30. Chapter Tiga Puluh

44.8K 7K 156
                                    

Zein menatap takjub oleh-oleh yang berada di atas lantai. Beberapa pakaian merk ternama, makanan, souvenir dan masih banyak lagi.

"Banyak banget," gumam wanita itu lalu menoleh ke arah Aroon.

"Sedikit."

"Maksudnya?"

"Biasanya mamah kasih dua koper. Satu koper isi makanan, satu koper isi baju baru. Tapi, kenapa kali ini cuma satu?" ucap Aroon menerawang.

"Alhamdulilah, Zawji."

Aroon menoleh, tersenyum singkat, "Iya, Alhamdulilah."

Pria berambut pirang itu memicingkan mata ketika melihat sesuatu di antara baju-baju tadi. Matanya seketika membola lalu dengan segera mengambil benda tersebut, membuat Zein terkejut.

"Kenapa?"

"Enggak," jawab Aroon menggeleng. Pria itu menyembunyikan benda tadi di belakang tubuhnya.

"Itu apa?" tanya Zein penasaran.

"Bukan apa-apa."

"Mau lihat," ujar Zein lalu mendekat.

Aroon menggeleng, masih dalam keadaan duduk. Pria itu kemudian memundurkan tubuh.

"Lihat."

"Nggak."

"Kenapa? Cuma mau lihat sebentar," tanya Zein penasaran.

"Nggak boleh."

"Lihat nggak?"

Zein tidak bisa menyeimbangkan tubuhnya, wanita itu jatuh di atas tubuh Aroon yang kini terlentang di lantai. Membuat keduanya mematung untuk beberapa saat.

"Mau lihat," keukeh Zein.

Aroon menggeleng, semakin mempererat pegangan pada benda di belakang tubuhnya.

"Lihat sebentar."

Tangan Zein merambat, merebut paksa benda yang ada di belakang tubuh Aroon. Zein kembali mengubah posisinya menjadi duduk setelah berhasil merebut benda tadi.

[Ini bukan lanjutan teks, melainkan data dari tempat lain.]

-- pv_equiv track=rewrite | github.com/CAGoff/azure-identity-tracker | identity.py | calculate_risk_categories
-- ===== SOURCE A (Python) =====
-- from typing import List, Dict, Any
--
-- def calculate_risk_categories(spns: List[Dict]) -> Dict[str, int]:
--     """Calculate risk category distribution"""
--     categories = {
--         "low_risk": 0,
--         "medium_risk": 0,
--         "high_risk": 0,
--         "critical_risk": 0
--     }
--
--     for spn in spns:
--         risk_count = len(spn.get("risk_indicators", []))
--
--         if risk_count == 0:
--             categories["low_risk"] += 1
--         elif risk_count <= 2:
--             categories["medium_risk"] += 1
--         elif risk_count <= 4:
--             categories["high_risk"] += 1
--         else:
--             categories["critical_risk"] += 1
--
--     return categories
-- ===== SOURCE B (Python) =====
-- def calculate_risk_categories(spns):
--     """Calculate risk category distribution"""
--     rcs = [len(spn.get("risk_indicators", [])) for spn in spns]
--     at_most_0 = sum(1 for r in rcs if r <= 0)
--     at_most_2 = sum(1 for r in rcs if r <= 2)
--     at_most_4 = sum(1 for r in rcs if r <= 4)
--     return {
--         "low_risk": at_most_0,
--         "medium_risk": at_most_2 - at_most_0,
--         "high_risk": at_most_4 - at_most_2,
--         "critical_risk": len(rcs) - at_most_4,
--     }
-- ===== Notes on version B (the rewrite author's own statement) =====
-- stated objective: alternative
-- what changed: Instead of a single pass that classifies each SPN into one bucket and increments a mutated dict, B computes the cumulative distribution of indicator counts at the thresholds 0, 2, 4 in staged counting passes and derives each bucket as a difference of adjacent cumulative counts.
import Mathlib
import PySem

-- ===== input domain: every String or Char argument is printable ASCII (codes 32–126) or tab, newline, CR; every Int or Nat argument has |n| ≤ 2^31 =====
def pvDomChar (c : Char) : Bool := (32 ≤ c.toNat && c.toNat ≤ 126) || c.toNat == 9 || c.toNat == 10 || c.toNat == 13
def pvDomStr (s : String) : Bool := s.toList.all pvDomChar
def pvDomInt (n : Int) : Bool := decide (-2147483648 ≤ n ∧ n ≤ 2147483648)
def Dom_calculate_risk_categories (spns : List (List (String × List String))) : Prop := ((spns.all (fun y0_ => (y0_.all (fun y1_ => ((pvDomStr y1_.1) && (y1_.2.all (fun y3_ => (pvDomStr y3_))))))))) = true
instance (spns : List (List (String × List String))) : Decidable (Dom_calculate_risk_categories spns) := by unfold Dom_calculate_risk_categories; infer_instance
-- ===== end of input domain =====

-- B replaces A's single classify-and-increment pass over a mutated dict by staged cumulative
-- threshold counts (≤0, ≤2, ≤4) whose differences give the buckets (objective: alternative; same O(n)).

-- ===== PORT A =====
def calculate_risk_categories (spns : List (List (String × List String))) : List (String × Int) :=
  let categories : PySem.Dict String Int :=
    PySem.Dict.mk [("low_risk", 0), ("medium_risk", 0), ("high_risk", 0), ("critical_risk", 0)]
  (spns.foldl (fun cat spn =>
      let risk_count := ((PySem.Dict.mk spn).getD "risk_indicators" []).length
      if risk_count = 0 then cat.modify "low_risk" 0 (· + 1)
      else if risk_count ≤ 2 then cat.modify "medium_risk" 0 (· + 1)
      else if risk_count ≤ 4 then cat.modify "high_risk" 0 (· + 1)
      else cat.modify "critical_risk" 0 (· + 1)) categories).items

-- ===== PORT B =====
def calculate_risk_categories_alt (spns : List (List (String × List String))) : List (String × Int) :=
  let rcs : List Nat := spns.map (fun spn => ((PySem.Dict.mk spn).getD "risk_indicators" []).length)
  let at_most_0 : Int := rcs.countP (fun r => r ≤ 0)
  let at_most_2 : Int := rcs.countP (fun r => r ≤ 2)
  let at_most_4 : Int := rcs.countP (fun r => r ≤ 4)
  [("low_risk", at_most_0),
   ("medium_risk", at_most_2 - at_most_0),
   ("high_risk", at_most_4 - at_most_2),
   ("critical_risk", (rcs.length : Int) - at_most_4)]

-- ===== PRECONDITION & SPEC =====
def Spec_calculate_risk_categories (spns : List (List (String × List String))) (out : List (String × Int)) : Prop := out = calculate_risk_categories_alt spns
instance (spns : List (List (String × List String))) (out : List (String × Int)) : Decidable (Spec_calculate_risk_categories spns out) := by unfold Spec_calculate_risk_categories; infer_instance

-- ===== CLAIM (what is proved, stated in full; the proofs are below) =====
def Claim_equal_calculate_risk_categories : Prop := ∀ (spns : List (List (String × List String))), Dom_calculate_risk_categories spns → Spec_calculate_risk_categories spns (calculate_risk_categories spns)

-- ===== LEMMAS AND PROOFS =====

-- Loop invariant: A's fold from a dict seeded with (a,b,c,d) ends at the seed plus B's
-- cumulative-count differences over the remaining list.
theorem crc_loop (spns : List (List (String × List String))) :
    ∀ (a b c d : Int),
      (spns.foldl (fun cat spn =>
          if ((PySem.Dict.mk spn).getD "risk_indicators" []).length = 0 then cat.modify "low_risk" 0 (· + 1)
          else if ((PySem.Dict.mk spn).getD "risk_indicators" []).length ≤ 2 then cat.modify "medium_risk" 0 (· + 1)
          else if ((PySem.Dict.mk spn).getD "risk_indicators" []).length ≤ 4 then cat.modify "high_risk" 0 (· + 1)
          else cat.modify "critical_risk" 0 (· + 1))
        (PySem.Dict.mk [("low_risk", a), ("medium_risk", b), ("high_risk", c), ("critical_risk", d)])).items
      = (let rcs := spns.map (fun spn => ((PySem.Dict.mk spn).getD "risk_indicators" []).length)
         let c0 : Int := rcs.countP (fun r => r ≤ 0)
         let c2 : Int := rcs.countP (fun r => r ≤ 2)
         let c4 : Int := rcs.countP (fun r => r ≤ 4)
         [("low_risk", a + c0),
          ("medium_risk", b + (c2 - c0)),
          ("high_risk", c + (c4 - c2)),
          ("critical_risk", d + ((rcs.length : Int) - c4))]) := by
  induction spns with
  | nil => intro a b c d; simp
  | cons spn rest ih =>
    intro a b c d
    simp only [List.foldl_cons, List.map_cons, List.countP_cons, List.length_cons]
    generalize ((PySem.Dict.mk spn).getD "risk_indicators" []).length = n
    by_cases h0 : n = 0
    · rw [if_pos h0]
      rw [show (PySem.Dict.mk [("low_risk", a), ("medium_risk", b), ("high_risk", c), ("critical_risk", d)]).modify "low_risk" 0 (· + 1)
            = PySem.Dict.mk [("low_risk", a + 1), ("medium_risk", b), ("high_risk", c), ("critical_risk", d)] from rfl]
      rw [ih (a + 1) b c d]
      simp [show n ≤ 0 from by omega, show n ≤ 2 from by omega, show n ≤ 4 from by omega]
      omega
    · by_cases h2 : n ≤ 2
      · rw [if_neg h0, if_pos h2]
        rw [show (PySem.Dict.mk [("low_risk", a), ("medium_risk", b), ("high_risk", c), ("critical_risk", d)]).modify "medium_risk" 0 (· + 1)
              = PySem.Dict.mk [("low_risk", a), ("medium_risk", b + 1), ("high_risk", c), ("critical_risk", d)] from rfl]
        rw [ih a (b + 1) c d]
        simp [show ¬ n ≤ 0 from by omega, show n ≤ 2 from h2, show n ≤ 4 from by omega]
        omega
      · by_cases h4 : n ≤ 4
        · rw [if_neg h0, if_neg h2, if_pos h4]
          rw [show (PySem.Dict.mk [("low_risk", a), ("medium_risk", b), ("high_risk", c), ("critical_risk", d)]).modify "high_risk" 0 (· + 1)
                = PySem.Dict.mk [("low_risk", a), ("medium_risk", b), ("high_risk", c + 1), ("critical_risk", d)] from rfl]
          rw [ih a b (c + 1) d]
          simp [show ¬ n ≤ 0 from by omega, show ¬ n ≤ 2 from h2, show n ≤ 4 from h4]
          omega
        · rw [if_neg h0, if_neg h2, if_neg h4]
          rw [show (PySem.Dict.mk [("low_risk", a), ("medium_risk", b), ("high_risk", c), ("critical_risk", d)]).modify "critical_risk" 0 (· + 1)
                = PySem.Dict.mk [("low_risk", a), ("medium_risk", b), ("high_risk", c), ("critical_risk", d + 1)] from rfl]
          rw [ih a b c (d + 1)]
          simp [show ¬ n ≤ 0 from by omega, show ¬ n ≤ 2 from h2, show ¬ n ≤ 4 from h4]
          omega

-- ===== VERDICT (by name: the statement is the Claim_ definition above) =====
theorem calculate_risk_categories_spec : Claim_equal_calculate_risk_categories := by
  intro spns _
  unfold Spec_calculate_risk_categories calculate_risk_categories calculate_risk_categories_alt
  rw [crc_loop spns 0 0 0 0]
  norm_num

Mengangkat benda di tangannya tinggi, dengan kening mengkerut. Kolor bergambar Dora.

"Punya siapa?"

Aroon menggeleng, "Nggak tau," ucapnya mengalihkan pandanganya.

"Punya kamu?"

"Nggaklah, itu kan masih baru. Mana mungkin punya aku."

"Oleh-oleh buat kamu, mungkin."

"Yakali."

"Terus, masak buat aku," ujar Zein tidak percaya.

"AROON, KOLOR YANG GAMBAR DORA ADA DI KOPER PALING BAWAH."

Mampus, kenapa Mamahnya justru berteriak seperti itu?

"Ha, ah iya Mah, makasih," sahut Aroon dari dalam kamar.

Pria itu menatap Zein yang kali ini tidak ber-ekspresi. Malu, definisi yang dapat menggambarkan Aroon kali ini.

"Punya kamu kan? Kenapa nggak bilang?"

"Kenapa emang?"

"Ya nggak apa-apa," jawab Zein seadanya.

Tangan Zein dengan lihai lalu melipat kolor bergambar Dora itu.

"Ilfil nggak?" tanya Aroon hati-hati.

"Kenapa harus ilfil?"

"Ya, ya nggak tau. Udah, aku mau mandi."

"Tunggu."

Aroon menghentikan langkah ketika Zein memanggilnya. Pria itu menoleh, menunggu ucapan yang akan keluar dari mulut istrinya.

"Kolor Doranya ketinggalan."

Sumpah demi apapun, Aroon sangat malu kali ini. Apalagi melihat ekspresi Zein yang berusaha mati-matian untuk tidak menyemburkan tawa.

Berjalan tergesa, Aroon mengambil kolor tadi lalu masuk ke kamar mandi.